[Opening Recorded data section]

-- pv_equiv track=rewrite | github.com/righthand0521/LeetCode | src/2940.py | search
-- ===== SOURCE A (Python) =====
-- def search(height, monoStack):
--     retVal = -1
--
--     left = 0
--     right = len(monoStack) - 1
--     while left <= right:
--         middle = (left + right) // 2
--         if monoStack[middle][0] > height:
--             retVal = max(retVal, middle)
--             left = middle + 1
--         else:
--             right = middle - 1
--
--     return retVal
-- ===== SOURCE B (Python) =====
-- def search(height, monoStack):
--     def go(seg, base):
--         if not seg:
--             return -1
--         m = (len(seg) - 1) // 2
--         if seg[m][0] > height:
--             return max(base + m, go(seg[m + 1:], base + m + 1))
--         return go(seg[:m], base)
--     return go(monoStack, 0)
-- ===== Notes on version B (the rewrite author's own statement) =====
-- stated objective: alternative
-- what changed: The iterative index-based binary search with a mutable retVal accumulator is replaced by a recursion over list slices: a helper receives the current sublist plus a base offset, picks its middle element by local index (len(seg)-1)//2, and returns max(base+m, recurse on the right slice) or recurses on the left slice, with no indices into the original list and no accumulator.
import Mathlib
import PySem

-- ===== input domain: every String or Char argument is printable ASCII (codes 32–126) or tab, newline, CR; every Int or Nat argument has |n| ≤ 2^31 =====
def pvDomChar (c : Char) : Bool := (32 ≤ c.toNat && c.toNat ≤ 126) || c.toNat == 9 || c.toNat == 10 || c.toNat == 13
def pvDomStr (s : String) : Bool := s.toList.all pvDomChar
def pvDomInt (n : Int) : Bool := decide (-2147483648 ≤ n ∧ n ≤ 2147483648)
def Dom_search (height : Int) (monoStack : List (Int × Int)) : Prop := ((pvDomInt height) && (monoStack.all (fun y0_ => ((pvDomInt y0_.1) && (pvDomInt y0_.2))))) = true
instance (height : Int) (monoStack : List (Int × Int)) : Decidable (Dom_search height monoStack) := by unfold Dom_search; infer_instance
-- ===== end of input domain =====

-- B replaces the iterative, index-based binary search with retVal accumulator by a
-- recursion over list slices carrying only a base offset; same comparisons, same result.

-- ===== PORT A =====
-- A's while-loop, state (left, right, retVal); the index read uses pyGet? (always in
-- range when started from left = 0), defaulting harmlessly as the loop never hits none
def searchLoop (height : Int) (monoStack : List (Int × Int)) (left right retVal : Int) : Int :=
  if h : left ≤ right then
    let middle := PySem.Int.floordiv (left + right) 2
    if (((PySem.List.pyGet? monoStack middle).getD (0, 0)).1 > height) then
      searchLoop height monoStack (middle + 1) right (max retVal middle)
    else
      searchLoop height monoStack left (middle - 1) retVal
  else retVal
termination_by (right + 1 - left).toNat
decreasing_by
  · have := PySem.Int.floordiv_two_mid_bounds h; omega
  · have := PySem.Int.floordiv_two_mid_bounds h; omega

def search (height : Int) (monoStack : List (Int × Int)) : Int :=
  searchLoop height monoStack 0 ((monoStack.length : Int) - 1) (-1)

-- ===== PORT B =====
-- Source B's helper go(seg, base): recursion on the slice; seg[m+1:] / seg[:m] become
-- List.drop / List.take (exact for these in-range nonnegative bounds), seg[m] a getD read
def searchSeg (height : Int) (seg : List (Int × Int)) (base : Int) : Int :=
  if hne : seg = [] then -1
  else
    let m := (seg.length - 1) / 2
    if (seg.getD m (0, 0)).1 > height then
      max (base + (m : Int)) (searchSeg height (seg.drop (m + 1)) (base + (m : Int) + 1))
    else
      searchSeg height (seg.take m) base
termination_by seg.length
decreasing_by
  · have : 0 < seg.length := List.length_pos_iff.mpr hne
    simp; omega
  · have : 0 < seg.length := List.length_pos_iff.mpr hne
    simp [List.length_take]; omega

def search_alt (height : Int) (monoStack : List (Int × Int)) : Int :=
  searchSeg height monoStack 0

-- ===== PRECONDITION & SPEC =====
def Spec_search (height : Int) (monoStack : List (Int × Int)) (out : Int) : Prop := out = search_alt height monoStack
instance (height : Int) (monoStack : List (Int × Int)) (out : Int) : Decidable (Spec_search height monoStack out) := by unfold Spec_search; infer_instance

-- ===== CLAIM (what is proved, stated in full; the proofs are below) =====
def Claim_equal_search : Prop := ∀ (height : Int) (monoStack : List (Int × Int)), Dom_search height monoStack → Spec_search height monoStack (search height monoStack)

-- ===== LEMMAS AND PROOFS =====

-- the midpoint (left+right)//2, for 0 ≤ left ≤ right, is left plus half the gap
theorem floordiv_mid_eq (left right : Int) (_h0 : 0 ≤ left) (h : left ≤ right) :
    PySem.Int.floordiv (left + right) 2 = left + ((right - left).toNat / 2 : Nat) := by
  rw [PySem.Int.floordiv_eq_iff_of_pos (by omega)]
  omega

-- A's loop on interval [left, right] equals max of the accumulator and B's recursion
-- on the corresponding slice of the list
theorem searchLoop_eq_seg (height : Int) (monoStack : List (Int × Int))
    (n : Nat) (left right retVal : Int) (h0 : 0 ≤ left) (hub : right < (monoStack.length : Int))
    (hn : (n : Int) = right + 1 - left) (hr : -1 ≤ retVal) :
    searchLoop height monoStack left right retVal =
      max retVal (searchSeg height ((monoStack.drop left.toNat).take n) left) := by
  by_cases h : left ≤ right
  · have hn1 : 1 ≤ n := by omega
    have hslen : ((monoStack.drop left.toNat).take n).length = n := by
      simp [List.length_take, List.length_drop]; omega
    have hne : (monoStack.drop left.toNat).take n ≠ [] := by
      intro hc; rw [hc] at hslen; simp at hslen; omega
    have hmdef : (((monoStack.drop left.toNat).take n).length - 1) / 2 = (n - 1) / 2 := by
      rw [hslen]
    have hmid : PySem.Int.floordiv (left + right) 2 = left + ((n - 1) / 2 : Nat) := by
      rw [floordiv_mid_eq left right h0 h]
      have : (right - left).toNat / 2 = (n - 1) / 2 := by omega
      rw [this]
    have hmn : (n - 1) / 2 < n := by omega
    have hget : (PySem.List.pyGet? monoStack (left + ((n - 1) / 2 : Nat))).getD (0, 0) =
        ((monoStack.drop left.toNat).take n).getD ((n - 1) / 2) (0, 0) := by
      have h1 : left + ((n - 1) / 2 : Nat) = ((left.toNat + (n - 1) / 2 : Nat) : Int) := by
        push_cast; omega
      rw [h1, PySem.List.pyGet?_natCast]
      simp [List.getD, hmn, List.getElem?_drop]
    rw [searchLoop]
    simp only [dif_pos h, hmid, hget]
    conv_rhs => rw [searchSeg]
    simp only [dif_neg hne, hmdef]
    split_ifs with hc
    · rw [searchLoop_eq_seg height monoStack (n - (n - 1) / 2 - 1)
        (left + ((n - 1) / 2 : Nat) + 1) right
        (max retVal (left + ((n - 1) / 2 : Nat))) (by omega) hub (by push_cast; omega) (by omega)]
      have e1 : (left + ((n - 1) / 2 : Nat) + 1).toNat = left.toNat + ((n - 1) / 2 + 1) := by
        omega
      have e2 : n - (n - 1) / 2 - 1 = n - ((n - 1) / 2 + 1) := by omega
      have hdrop : ((monoStack.drop left.toNat).take n).drop ((n - 1) / 2 + 1) =
          (monoStack.drop (left + ((n - 1) / 2 : Nat) + 1).toNat).take (n - (n - 1) / 2 - 1) := by
        rw [List.drop_take, List.drop_drop, e1, e2]
      rw [hdrop, max_assoc]
    · rw [searchLoop_eq_seg height monoStack ((n - 1) / 2) left
        (left + ((n - 1) / 2 : Nat) - 1) retVal h0 (by omega) (by push_cast; omega) hr]
      have e3 : min ((n - 1) / 2) n = (n - 1) / 2 := by omega
      have htake : ((monoStack.drop left.toNat).take n).take ((n - 1) / 2) =
          (monoStack.drop left.toNat).take ((n - 1) / 2) := by
        rw [List.take_take, e3]
      rw [htake]
  · have hn0 : n = 0 := by omega
    rw [searchLoop]
    simp only [dif_neg h]
    rw [hn0]
    simp only [List.take_zero]
    rw [searchSeg]
    simp
    omega
termination_by n
decreasing_by
  · omega
  · omega

theorem searchSeg_ge (height : Int) (seg : List (Int × Int)) (base : Int) (hb : 0 ≤ base) :
    -1 ≤ searchSeg height seg base := by
  by_cases hne : seg = []
  · rw [searchSeg]; simp [hne]
  · rw [searchSeg]
    simp only [dif_neg hne]
    split_ifs with hc
    · have := le_max_left (base + ((seg.length - 1) / 2 : Nat) : Int)
        (searchSeg height (seg.drop ((seg.length - 1) / 2 + 1)) (base + ((seg.length - 1) / 2 : Nat) + 1))
      omega
    · exact searchSeg_ge height (seg.take ((seg.length - 1) / 2)) base hb
termination_by seg.length
decreasing_by
  · have : 0 < seg.length := List.length_pos_iff.mpr hne
    simp [List.length_take]; omega

-- ===== VERDICT (by name: the statement is the Claim_ definition above) =====
theorem search_spec : Claim_equal_search := by
  intro height monoStack _
  unfold Spec_search search search_alt
  rcases List.eq_nil_or_concat monoStack with h | _
  · subst h; simp [searchLoop, searchSeg]
  · rw [searchLoop_eq_seg height monoStack monoStack.length 0 ((monoStack.length : Int) - 1) (-1)
      (by omega) (by omega) (by omega) (by omega)]
    simp only [Int.toNat_zero, List.drop_zero, List.take_length]
    have := searchSeg_ge height monoStack 0 (by omega)
    omega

[Closing Recorded data section]

In the entries above, restate word for word the lines between the one holding "-- ===== CLAIM" and the one holding "-- ===== LEMMAS", inclusive, and nothing besides.

-- ===== CLAIM (what is proved, stated in full; the proofs are below) =====
def Claim_equal_search : Prop := ∀ (height : Int) (monoStack : List (Int × Int)), Dom_search height monoStack → Spec_search height monoStack (search height monoStack)

-- ===== LEMMAS AND PROOFS =====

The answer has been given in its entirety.